Becoming less boring... I've had a lame internal struggle with this my whole life. In every situation I'd always feel like I had nothing of interest to contribute, could do nothing to hold anyone's attention, and was just generally not an exciting or worthwhile person to be around.

But man, sitting there in the moment silently worrying that you're a boring douchebag is what makes you a boring douchebag. The trick is to stop giving a fuck what anybody thinks, what your girlfriend thinks, what your friends and people at parties think. Instead of reading relationship books INDULGE in something. Read some James Joyce for godsakes.

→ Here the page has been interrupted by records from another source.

-- pv_equiv track=rewrite | github.com/ruiqi-zhong/TestSuiteEval | fuzz/fuzz.py | filter_by_primary
-- ===== SOURCE A (Python) =====
-- from collections import OrderedDict
-- from typing import Dict, List, Tuple, Set, TypeVar
--
-- def filter_by_primary(column2elements: Dict[str, List], primary_keys: List[str])\
--         -> Dict[str, List]:
--     if len(primary_keys) == 0:
--         return column2elements
--     num_elements = len(column2elements[primary_keys[0]])
--     filtered_idx, existing_keys = set(), set()
--     for idx in range(num_elements):
--         key = tuple([column2elements[k][idx] for k in primary_keys])
--         if key in existing_keys:
--             filtered_idx.add(idx)
--             continue
--         existing_keys.add(key)
--
--     filtered_column2elements = OrderedDict()
--     for column_name, elements in column2elements.items():
--         filtered_column2elements[column_name] = [elements[idx] for idx in range(num_elements) if idx not in filtered_idx]
--     return filtered_column2elements
-- ===== SOURCE B (Python) =====
-- from collections import OrderedDict
--
--
-- def filter_by_primary(column2elements, primary_keys):
--     if len(primary_keys) == 0:
--         return column2elements
--     num_elements = len(column2elements[primary_keys[0]])
--     cols = list(column2elements.items())
--     outs = [[] for _ in cols]
--     seen = set()
--     for idx in range(num_elements):
--         key = tuple(column2elements[k][idx] for k in primary_keys)
--         if key in seen:
--             continue
--         seen.add(key)
--         for out, (_, elements) in zip(outs, cols):
--             out.append(elements[idx])
--     return OrderedDict((name, out) for (name, _), out in zip(cols, outs))
-- ===== Notes on version B (the rewrite author's own statement) =====
-- stated objective: alternative
-- what changed: B replaces A's two-stage scheme (a dedup pass collecting a set of removed row indices, then per-column rebuild loops testing membership for every index) with a single row-wise pass over parallel output lists that appends each surviving row's field of every column directly, so no kept/removed index bookkeeping exists at all and the column/row loop nesting is inverted.
-- outside the precondition, e.g. on filter_by_primary({'a': [1, 1], 'b': [5]}, ['a']): A returns {'a': [1], 'b': [5]}, B returns {'a': [1], 'b': [5]}
import Mathlib
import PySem

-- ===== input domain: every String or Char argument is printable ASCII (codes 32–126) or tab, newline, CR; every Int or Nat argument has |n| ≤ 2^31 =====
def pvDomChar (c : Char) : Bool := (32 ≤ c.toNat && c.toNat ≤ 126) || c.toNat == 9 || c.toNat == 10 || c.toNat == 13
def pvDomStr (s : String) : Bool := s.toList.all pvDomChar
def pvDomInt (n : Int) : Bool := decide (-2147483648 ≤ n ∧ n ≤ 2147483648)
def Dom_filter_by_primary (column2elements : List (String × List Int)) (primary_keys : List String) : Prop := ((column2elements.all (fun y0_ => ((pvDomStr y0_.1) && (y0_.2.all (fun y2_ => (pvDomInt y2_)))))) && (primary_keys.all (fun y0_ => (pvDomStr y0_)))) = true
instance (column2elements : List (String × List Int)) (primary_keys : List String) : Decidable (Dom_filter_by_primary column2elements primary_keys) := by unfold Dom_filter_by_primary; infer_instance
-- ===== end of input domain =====

-- B restructures A: instead of A's two stages (a pass collecting the set of removed row indices,
-- then per-column rebuilds that test membership per index), B builds all output columns in ONE
-- row-wise pass over parallel lists, appending each surviving row's fields directly — no index
-- set, no kept/removed index bookkeeping at all. Same cost; objective: alternative.

-- key = tuple([column2elements[k][idx] for k in primary_keys]) — same expression in both Pythons.
-- Exact under Pre_ (every k is a present key, every column has ≥ num_elements entries).
def pvKey (column2elements : List (String × List Int)) (primary_keys : List String) (idx : Int) : List Int :=
  primary_keys.map (fun k => PySem.List.pyGetD ((List.lookup k column2elements).getD []) idx 0)

-- ===== PORT A =====
-- A's first loop body: dedup by key, collecting the SET of removed indices (filtered_idx, existing_keys).
def pvStepA (keyf : Int → List Int) (st : PySem.Set Int × PySem.Set (List Int)) (idx : Int) :
    PySem.Set Int × PySem.Set (List Int) :=
  if PySem.Set.contains st.2 (keyf idx) then (PySem.Set.add st.1 idx, st.2)
  else (st.1, PySem.Set.add st.2 (keyf idx))

def filter_by_primary (column2elements : List (String × List Int)) (primary_keys : List String) : List (String × List Int) :=
  match primary_keys with
  | [] => column2elements
  | k0 :: _ =>
    -- KeyError (missing key) / IndexError (short column) are excluded by Pre_; the getD defaults are never used there.
    let n : Int := ((List.lookup k0 column2elements).getD []).length
    let st := (PySem.List.pyRange 0 n 1).foldl
      (pvStepA (pvKey column2elements primary_keys)) (PySem.Set.empty, PySem.Set.empty)
    column2elements.map (fun ce =>
      (ce.1, (PySem.List.pyRange 0 n 1).foldl
        (fun acc idx => if PySem.Set.contains st.1 idx then acc
                        else acc ++ [PySem.List.pyGetD ce.2 idx 0]) []))

-- ===== PORT B =====
-- B's loop body over (seen, outs): on a fresh key append this row's field of every column to the
-- matching output list (Python: for out, (_, elements) in zip(outs, cols): out.append(elements[idx])).
def pvStepB (keyf : Int → List Int) (c2e : List (String × List Int))
    (st : PySem.Set (List Int) × List (List Int)) (idx : Int) :
    PySem.Set (List Int) × List (List Int) :=
  if PySem.Set.contains st.1 (keyf idx) then st
  else (PySem.Set.add st.1 (keyf idx),
        (st.2.zip c2e).map (fun p => p.1 ++ [PySem.List.pyGetD p.2.2 idx 0]))

def filter_by_primary_alt (column2elements : List (String × List Int)) (primary_keys : List String) : List (String × List Int) :=
  match primary_keys with
  | [] => column2elements
  | k0 :: rest =>
    let n : Int := ((List.lookup k0 column2elements).getD []).length
    let st := (PySem.List.pyRange 0 n 1).foldl
      (pvStepB (pvKey column2elements (k0 :: rest)) column2elements)
      (PySem.Set.empty, column2elements.map (fun _ => []))
    (column2elements.zip st.2).map (fun p => (p.1.1, p.2))

-- ===== PRECONDITION & SPEC =====
-- Pre_ excludes (a) association lists with duplicate column names, which do not represent a Python
-- dict (the dict collapses them), and (b) inputs where A raises KeyError (a primary key absent from
-- the dict) or may raise IndexError (a column shorter than the first primary-key column); the
-- length bound is slightly wider than A's raising set: on a ragged dict whose surviving row indices
-- all happen to fit the short column A still returns (see cites), and B returns the same value.
def Pre_filter_by_primary (column2elements : List (String × List Int)) (primary_keys : List String) : Prop :=
  (column2elements.map Prod.fst).Nodup ∧
  (primary_keys ≠ [] →
    (∀ k ∈ primary_keys, k ∈ column2elements.map Prod.fst) ∧
    (∀ ce ∈ column2elements,
      ((List.lookup (primary_keys.headD "") column2elements).getD []).length ≤ ce.2.length))
instance (column2elements : List (String × List Int)) (primary_keys : List String) : Decidable (Pre_filter_by_primary column2elements primary_keys) := by unfold Pre_filter_by_primary; infer_instance

def pvWitness_filter_by_primary : (List (String × List Int)) × List String :=
  ([("a", [1, 1, 2]), ("b", [5, 6, 7])], ["a"])

def Spec_filter_by_primary (column2elements : List (String × List Int)) (primary_keys : List String) (out : List (String × List Int)) : Prop := out = filter_by_primary_alt column2elements primary_keys
instance (column2elements : List (String × List Int)) (primary_keys : List String) (out : List (String × List Int)) : Decidable (Spec_filter_by_primary column2elements primary_keys out) := by unfold Spec_filter_by_primary; infer_instance

-- ===== CLAIM (what is proved, stated in full; the proofs are below) =====
def Claim_equal_filter_by_primary : Prop := ∀ (column2elements : List (String × List Int)) (primary_keys : List String), Dom_filter_by_primary column2elements primary_keys → Pre_filter_by_primary column2elements primary_keys → Spec_filter_by_primary column2elements primary_keys (filter_by_primary column2elements primary_keys)

-- ===== LEMMAS AND PROOFS =====

-- proof-only reference loop: dedup collecting the ordered list of kept indices
def pvStepK (keyf : Int → List Int) (sk : PySem.Set (List Int) × List Int) (idx : Int) :
    PySem.Set (List Int) × List Int :=
  if PySem.Set.contains sk.1 (keyf idx) then sk
  else (PySem.Set.add sk.1 (keyf idx), sk.2 ++ [idx])

-- an index not occurring in the remaining range is in A's final filtered set iff it already was
lemma pv_memF_fold (keyf : Int → List Int) :
    ∀ (R : List Int) (st : PySem.Set Int × PySem.Set (List Int)) (i : Int), i ∉ R →
      (i ∈ (R.foldl (pvStepA keyf) st).1 ↔ i ∈ st.1) := by
  intro R
  induction R with
  | nil => intro st i _; simp
  | cons a R ih =>
    intro st i hi
    have hia : i ≠ a := fun h => hi (h ▸ List.mem_cons_self)
    have hiR : i ∉ R := fun h => hi (List.mem_cons_of_mem _ h)
    simp only [List.foldl_cons]
    rw [ih _ i hiR]
    unfold pvStepA
    split
    · simp [PySem.Set.mem_add, hia]
    · simp

-- joint invariant: A's existing_keys = K-loop's seen, and the kept list is the range filtered by A's final filtered_idx
lemma pv_loops_rel (keyf : Int → List Int) :
    ∀ (R : List Int), R.Nodup →
      ∀ (F : PySem.Set Int) (E : PySem.Set (List Int)) (K : List Int),
        (∀ i ∈ R, i ∉ F) →
        (R.foldl (pvStepA keyf) (F, E)).2 = (R.foldl (pvStepK keyf) (E, K)).1 ∧
        (R.foldl (pvStepK keyf) (E, K)).2 =
          K ++ R.filter (fun i => !(PySem.Set.contains (R.foldl (pvStepA keyf) (F, E)).1 i)) := by
  intro R
  induction R with
  | nil => intro _ F E K _; simp
  | cons a R ih =>
    intro hnd F E K hF
    have haR : a ∉ R := (List.nodup_cons.mp hnd).1
    have hndR : R.Nodup := (List.nodup_cons.mp hnd).2
    simp only [List.foldl_cons]
    by_cases h : keyf a ∈ E
    · -- duplicate row: A adds a to filtered_idx, the K-loop skips
      have hstep : pvStepA keyf (F, E) a = (PySem.Set.add F a, E) := by
        unfold pvStepA; simp [h]
      have hstepK : pvStepK keyf (E, K) a = (E, K) := by
        unfold pvStepK; simp [h]
      rw [hstep, hstepK]
      have hF' : ∀ i ∈ R, i ∉ PySem.Set.add F a := by
        intro i hi
        have : i ≠ a := fun he => haR (he ▸ hi)
        simp [PySem.Set.mem_add, hF i (List.mem_cons_of_mem _ hi), this]
      obtain ⟨h1, h2⟩ := ih hndR (PySem.Set.add F a) E K hF'
      refine ⟨h1, ?_⟩
      have haFin : a ∈ (R.foldl (pvStepA keyf) (PySem.Set.add F a, E)).1 := by
        rw [pv_memF_fold keyf R _ a haR]
        simp [PySem.Set.mem_add]
      rw [h2, List.filter_cons]
      simp [haFin]
    · -- fresh row: A records the key, the K-loop records the key and keeps the index
      have hstep : pvStepA keyf (F, E) a = (F, PySem.Set.add E (keyf a)) := by
        unfold pvStepA; simp [h]
      have hstepK : pvStepK keyf (E, K) a = (PySem.Set.add E (keyf a), K ++ [a]) := by
        unfold pvStepK; simp [h]
      rw [hstep, hstepK]
      have hF' : ∀ i ∈ R, i ∉ F := fun i hi => hF i (List.mem_cons_of_mem _ hi)
      obtain ⟨h1, h2⟩ := ih hndR F (PySem.Set.add E (keyf a)) (K ++ [a]) hF'
      refine ⟨h1, ?_⟩
      have haFin : a ∉ (R.foldl (pvStepA keyf) (F, PySem.Set.add E (keyf a))).1 := by
        rw [pv_memF_fold keyf R _ a haR]
        exact hF a List.mem_cons_self
      rw [h2, List.filter_cons]
      simp [haFin]

-- A's conditional-append rebuild of a column is the selection map over the filtered range
lemma pv_rebuild (F : PySem.Set Int) (R : List Int) (elems : List Int) :
    R.foldl (fun acc idx => if PySem.Set.contains F idx then acc
                            else acc ++ [PySem.List.pyGetD elems idx 0]) [] =
      (R.filter (fun i => !(PySem.Set.contains F i))).map (fun i => PySem.List.pyGetD elems i 0) := by
  have hfun : (fun (acc : List Int) idx => if PySem.Set.contains F idx then acc
                  else acc ++ [PySem.List.pyGetD elems idx 0]) =
      (fun acc idx => if (!(PySem.Set.contains F idx)) = true
                  then acc ++ [PySem.List.pyGetD elems idx 0] else acc) := by
    funext acc idx
    cases h : PySem.Set.contains F idx
    · simp
    · simp
  rw [hfun, PySem.List.foldl_append_if]
  simp

-- B's row-wise fold over parallel output lists computes, per column, the selection over the kept list
lemma pv_foldB_eq (keyf : Int → List Int) (c2e : List (String × List Int)) :
    ∀ (R : List Int) (E : PySem.Set (List Int)) (K : List Int),
      R.foldl (pvStepB keyf c2e)
        (E, c2e.map (fun ce => K.map (fun i => PySem.List.pyGetD ce.2 i 0))) =
      ((R.foldl (pvStepK keyf) (E, K)).1,
       c2e.map (fun ce => (R.foldl (pvStepK keyf) (E, K)).2.map (fun i => PySem.List.pyGetD ce.2 i 0))) := by
  intro R
  induction R with
  | nil => intro E K; simp
  | cons a R ih =>
    intro E K
    simp only [List.foldl_cons]
    by_cases h : keyf a ∈ E
    · have hB : pvStepB keyf c2e
          (E, c2e.map (fun ce => K.map (fun i => PySem.List.pyGetD ce.2 i 0))) a =
          (E, c2e.map (fun ce => K.map (fun i => PySem.List.pyGetD ce.2 i 0))) := by
        unfold pvStepB; simp [h]
      have hK : pvStepK keyf (E, K) a = (E, K) := by
        unfold pvStepK; simp [h]
      rw [hB, hK, ih]
    · have hB : pvStepB keyf c2e
          (E, c2e.map (fun ce => K.map (fun i => PySem.List.pyGetD ce.2 i 0))) a =
          (PySem.Set.add E (keyf a),
           c2e.map (fun ce => (K ++ [a]).map (fun i => PySem.List.pyGetD ce.2 i 0))) := by
        unfold pvStepB
        rw [← List.map_prod_right_eq_zip]
        simp [h, List.map_map, Function.comp_def]
      have hK : pvStepK keyf (E, K) a = (PySem.Set.add E (keyf a), K ++ [a]) := by
        unfold pvStepK; simp [h]
      rw [hB, hK, ih]

-- ===== VERDICT (by name: the statement is the Claim_ definition above) =====
theorem filter_by_primary_spec : Claim_equal_filter_by_primary := by
  intro c2e pks _ _
  unfold Spec_filter_by_primary
  cases pks with
  | nil => rfl
  | cons k0 rest =>
    simp only [filter_by_primary, filter_by_primary_alt]
    set keyf := pvKey c2e (k0 :: rest) with hkeyf
    set R := PySem.List.pyRange 0 ((((List.lookup k0 c2e).getD []).length : Nat) : Int) 1 with hR
    have hfresh : ∀ i ∈ R, i ∉ (PySem.Set.empty : PySem.Set Int) := by
      intro i _ hi; simp [PySem.Set.empty] at hi

    obtain ⟨_, h2⟩ := pv_loops_rel keyf R (PySem.List.nodup_pyRange_one 0 _)
      PySem.Set.empty PySem.Set.empty [] hfresh
    have hB0 : (c2e.map (fun _ => ([] : List Int))) =
        c2e.map (fun ce => ([] : List Int).map (fun i => PySem.List.pyGetD ce.2 i 0)) := by
      simp
    rw [hB0, pv_foldB_eq keyf c2e R PySem.Set.empty []]
    rw [← List.map_prod_left_eq_zip]
    rw [List.map_map]
    apply List.map_congr_left
    intro ce _
    simp only [Function.comp]
    rw [pv_rebuild, h2]
    simp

Sing and dance like a fool whenever you feel like it, say whatever silly little thing comes in to your head, go fly a kite. Just be honest with yourself.

just be yourself

Bernard Black Feb 22, 2008 10:09 PM

You say you don't want a simply physical relationship. Reading books about it isn't going to help you mate. Either you have a connection with this girl on a more platonic level or you don't. It's not the kind of thing you can work out by asking other people or looking it up in those shitty excuse for literature books you can get in self-help sections of bookstores.

Truly try to be less introverted. Take risks and open yourself up a little. I'm no socialite myself but it's worked in my case to put a little effort into something I saw as being worthwhile. Maybe this might help you with your above problem.

Gechmir Feb 23, 2008 12:22 AM

Before doing ANYTHING, pull out a 38-side die and do a constitution roll. Gets girls wetter than a fish in water.

Boring? Hardly! The excitement and unpredictability is endless!